***** Entries supplied

-- pv_equiv track=rewrite | github.com/DeebTibi/AVL | tester.py | create_arr3
-- ===== SOURCE A (Python) =====
-- def create_arr3(n):
--     start, end = 0, 300
--     res = []
--     while end <= n:
--         tmp = [i for i in range(end - 1, start - 1, -1)]
--         res = res + tmp
--         start = end
--         end = end + 300
--     return res
-- ===== SOURCE B (Python) =====
-- def create_arr3(n):
--     m = n // 300
--     return [300 * (i // 300) + 299 - i % 300 for i in range(300 * m)]
-- ===== Notes on version B (the rewrite author's own statement) =====
-- stated objective: faster
-- what changed: Replaces the while loop with repeated list concatenation (res = res + tmp) by a single flat comprehension computing each element from its global index in closed form.
import Mathlib
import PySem

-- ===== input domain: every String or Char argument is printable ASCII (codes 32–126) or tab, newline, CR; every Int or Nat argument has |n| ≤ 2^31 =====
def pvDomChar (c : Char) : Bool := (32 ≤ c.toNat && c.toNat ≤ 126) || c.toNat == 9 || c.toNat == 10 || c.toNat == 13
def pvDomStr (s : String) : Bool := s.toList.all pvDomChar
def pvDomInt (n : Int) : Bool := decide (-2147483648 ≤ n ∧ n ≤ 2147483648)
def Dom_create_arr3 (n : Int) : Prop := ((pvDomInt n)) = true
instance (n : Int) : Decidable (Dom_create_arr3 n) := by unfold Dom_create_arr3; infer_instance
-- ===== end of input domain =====

-- B replaces A's while loop with quadratic repeated concatenation by one flat
-- closed-form comprehension over the global index (measured faster, asymptotic).

-- ===== PORT A =====
-- the while loop of A: state (start, end, res); tmp = range(end-1, start-1, -1)
def create_arr3Loop (n start e : Int) (res : List Int) : List Int :=
  if e ≤ n then
    create_arr3Loop n e (e + 300) (res ++ PySem.List.pyRange (e - 1) (start - 1) (-1))
  else res
termination_by (n - e + 300).toNat
decreasing_by omega

def create_arr3 (n : Int) : List Int := create_arr3Loop n 0 300 []

-- ===== PORT B =====
-- the comprehension's element expression
def create_arr3Elem (i : Int) : Int :=
  300 * PySem.Int.floordiv i 300 + 299 - PySem.Int.mod i 300

def create_arr3_alt (n : Int) : List Int :=
  (PySem.List.pyRange 0 (300 * PySem.Int.floordiv n 300) 1).map create_arr3Elem

-- ===== PRECONDITION & SPEC =====
def Spec_create_arr3 (n : Int) (out : List Int) : Prop := out = create_arr3_alt n
instance (n : Int) (out : List Int) : Decidable (Spec_create_arr3 n out) := by unfold Spec_create_arr3; infer_instance

-- ===== CLAIM (what is proved, stated in full; the proofs are below) =====
def Claim_equal_create_arr3 : Prop := ∀ (n : Int), Dom_create_arr3 n → Spec_create_arr3 n (create_arr3 n)

-- ===== LEMMAS AND PROOFS =====

-- one 300-block of B's comprehension is exactly A's reversed range block
lemma chunk_eq (k : Int) :
    (PySem.List.pyRange (300 * k) (300 * k + 300) 1).map create_arr3Elem
      = PySem.List.pyRange (300 * k + 300 - 1) (300 * k - 1) (-1) := by
  rw [PySem.List.pyRange_one, PySem.List.pyRange_neg_one]
  have h1 : (300 * k + 300 - 300 * k).toNat = 300 := by omega
  have h2 : (300 * k + 300 - 1 - (300 * k - 1)).toNat = 300 := by omega
  rw [h1, h2, List.map_map]
  refine List.map_congr_left ?_
  intro j hj
  have hj300 : (j : Int) < 300 := by
    have := List.mem_range.mp hj; exact_mod_cast this
  have hj0 : (0 : Int) ≤ (j : Int) := Int.natCast_nonneg j
  have hdiv : PySem.Int.floordiv (300 * k + (j : Int)) 300 = k := by
    rw [PySem.Int.floordiv_eq_iff_of_pos (by omega)]
    omega
  have hmod : PySem.Int.mod (300 * k + (j : Int)) 300 = (j : Int) := by
    have := PySem.Int.floordiv_mul_add_mod (300 * k + (j : Int)) 300
    rw [hdiv] at this
    omega
  simp only [Function.comp, create_arr3Elem, hdiv, hmod]
  omega

-- loop invariant: from block boundary 300*k the loop appends exactly B's tail
lemma loop_eq : ∀ (t : Nat) (n k : Int), (n - 300 * k).toNat = t → ∀ (res : List Int),
    create_arr3Loop n (300 * k) (300 * k + 300) res
      = res ++ (PySem.List.pyRange (300 * k) (300 * PySem.Int.floordiv n 300) 1).map
          create_arr3Elem := by
  intro t
  induction t using Nat.strong_induction_on with
  | _ t ih =>
    intro n k ht res
    rw [create_arr3Loop]
    by_cases h : 300 * k + 300 ≤ n
    · simp only [if_pos h]
      have hk1 : k + 1 ≤ PySem.Int.floordiv n 300 := by
        rw [PySem.Int.le_floordiv_iff_mul_le (by omega)]; omega
      have hrec := ih (n - 300 * (k + 1)).toNat (by omega) n (k + 1) rfl
        (res ++ PySem.List.pyRange (300 * k + 300 - 1) (300 * k - 1) (-1))
      have harg : 300 * (k + 1) = 300 * k + 300 := by ring
      rw [harg] at hrec
      rw [hrec]
      rw [PySem.List.pyRange_one_append (300 * k) (300 * k + 300)
            (300 * PySem.Int.floordiv n 300) (by omega) (by omega)]
      rw [List.map_append, List.append_assoc, chunk_eq]
    · simp only [if_neg h]
      have hm : PySem.Int.floordiv n 300 ≤ k := by
        have := (PySem.Int.floordiv_lt_iff_lt_mul (a := n) (b := 300) (q := k + 1) (by omega)).mpr (by omega)
        omega
      rw [PySem.List.pyRange_one_eq_nil (by omega)]
      simp

-- ===== VERDICT (by name: the statement is the Claim_ definition above) =====
theorem create_arr3_spec : Claim_equal_create_arr3 := by
  intro n _
  show create_arr3 n = create_arr3_alt n
  have h := loop_eq (n - 300 * 0).toNat n 0 rfl []
  simp only [mul_zero, zero_add] at h
  unfold create_arr3 create_arr3_alt
  rw [h]
  simp
-- the fixpoint loop with break agrees (as sets, on every group key) with i plain sweeps
theorem mgm_state_inv (gs : PySem.Dict String (List String)) (hnd : gs.keys.Nodup) (i : Nat) :
    mgmRel gs ((List.range i).foldl (fun st _ => mgmStep gs st)
        (gs.keys.foldl (fun d k => d.insert k PySem.Set.empty) PySem.Dict.empty, false)).1
      (mgmDescAfter gs i) ∧
    (((List.range i).foldl (fun st _ => mgmStep gs st)
        (gs.keys.foldl (fun d k => d.insert k PySem.Set.empty) PySem.Dict.empty, false)).2 = true →
      mgmRel gs (mgmSweep gs ((List.range i).foldl (fun st _ => mgmStep gs st)
        (gs.keys.foldl (fun d k => d.insert k PySem.Set.empty) PySem.Dict.empty, false)).1)
        ((List.range i).foldl (fun st _ => mgmStep gs st)
        (gs.keys.foldl (fun d k => d.insert k PySem.Set.empty) PySem.Dict.empty, false)).1) ∧
    (∀ k, (((List.range i).foldl (fun st _ => mgmStep gs st)
        (gs.keys.foldl (fun d k => d.insert k PySem.Set.empty) PySem.Dict.empty, false)).1.getD
          k PySem.Set.empty).Nodup) := by
  induction i with
  | zero =>
      refine ⟨fun k _ x => Iff.rfl, by simp [List.range_zero, List.foldl_nil], fun k => ?_⟩
      simp only [List.range_zero, List.foldl_nil]
      rw [mgm_getD_init gs.keys PySem.Dict.empty (fun k' => PySem.Dict.getD_empty k' _) k]
      simp [PySem.Set.empty]
  | succ i ih =>
      obtain ⟨ihR, ihB, ihN⟩ := ih
      rw [List.range_succ, List.foldl_append, List.foldl_cons, List.foldl_nil] at *
      rw [mgmDescAfter_succ]
      set st := (List.range i).foldl (fun st _ => mgmStep gs st)
        (gs.keys.foldl (fun d k => d.insert k PySem.Set.empty) PySem.Dict.empty, false) with hst
      unfold mgmStep
      cases hb : st.2
      · simp only [Bool.false_eq_true, if_false]
        cases hEq : mgmDictEq (mgmSweep gs st.1) st.1
        · simp only [Bool.false_eq_true, if_false]
          exact ⟨mgm_sweep_congr gs hnd _ _ ihR, by simp,
            fun k => mgm_nodup_sweep_getD gs hnd st.1 k⟩
        · simp only [if_true]
          have hrel := mgm_dictEq_rel gs hnd st.1 hEq
          refine ⟨?_, fun _ => hrel, fun k => ihN k⟩
          intro k hk x
          exact Iff.trans (Iff.symm (hrel k hk x))
            (mgm_sweep_congr gs hnd _ _ ihR k hk x)
      · simp only [if_true]
        have hrel := ihB hb
        refine ⟨?_, fun _ => hrel, fun k => ihN k⟩
        intro k hk x
        exact Iff.trans (Iff.symm (hrel k hk x))
          (mgm_sweep_congr gs hnd _ _ ihR k hk x)

-- per key, A's sorted deduplicated descendant list equals B's sorted table entry
theorem mgm_key_eq (gs : PySem.Dict String (List String)) (hnd : gs.keys.Nodup)
    (k : String) (hk : k ∈ gs.keys) :
    PySem.List.sorted (PySem.Set.ofList (list_descendant gs k gs.size)) (fun x => x) false
      = PySem.List.sorted (((List.range gs.size).foldl (fun st _ => mgmStep gs st)
          (gs.keys.foldl (fun d k => d.insert k PySem.Set.empty) PySem.Dict.empty, false)).1.getD
            k PySem.Set.empty) (fun x => x) false := by
  obtain ⟨hR, _, hN⟩ := mgm_state_inv gs hnd gs.size
  apply PySem.List.sorted_eq_sorted_of_perm
  · exact fun a b h => h
  · rw [List.perm_ext_iff_of_nodup (PySem.Set.nodup_ofList _) (hN k)]
    intro a
    rw [PySem.Set.mem_ofList, ← mgm_invariant gs hnd gs.size k hk a, hR k hk a]

-- ===== VERDICT (by name: the statement is the Claim_ definition above) =====
theorem make_group_map_spec : Claim_equal_make_group_map := by
  intro values groups _ _
  unfold Spec_make_group_map make_group_map make_group_map_alt
  dsimp only
  apply congrArg
  apply PySem.List.foldl_congr_mem'
  intro k hk acc
  have hnd : (PySem.Dict.ofList (groups.getD [])).keys.Nodup := PySem.Dict.nodup_keys_ofList _
  rw [mgm_key_eq _ hnd k hk]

**********

What is required -> From the line containing "have hnd : (PySem.Dict.ofList" down to the final line of the data, write out every line exactly; both the first and last of these belong in your answer, and nothing else does.

Solution to this task ->
  have hnd : (PySem.Dict.ofList (groups.getD [])).keys.Nodup := PySem.Dict.nodup_keys_ofList _
  rw [mgm_key_eq _ hnd k hk]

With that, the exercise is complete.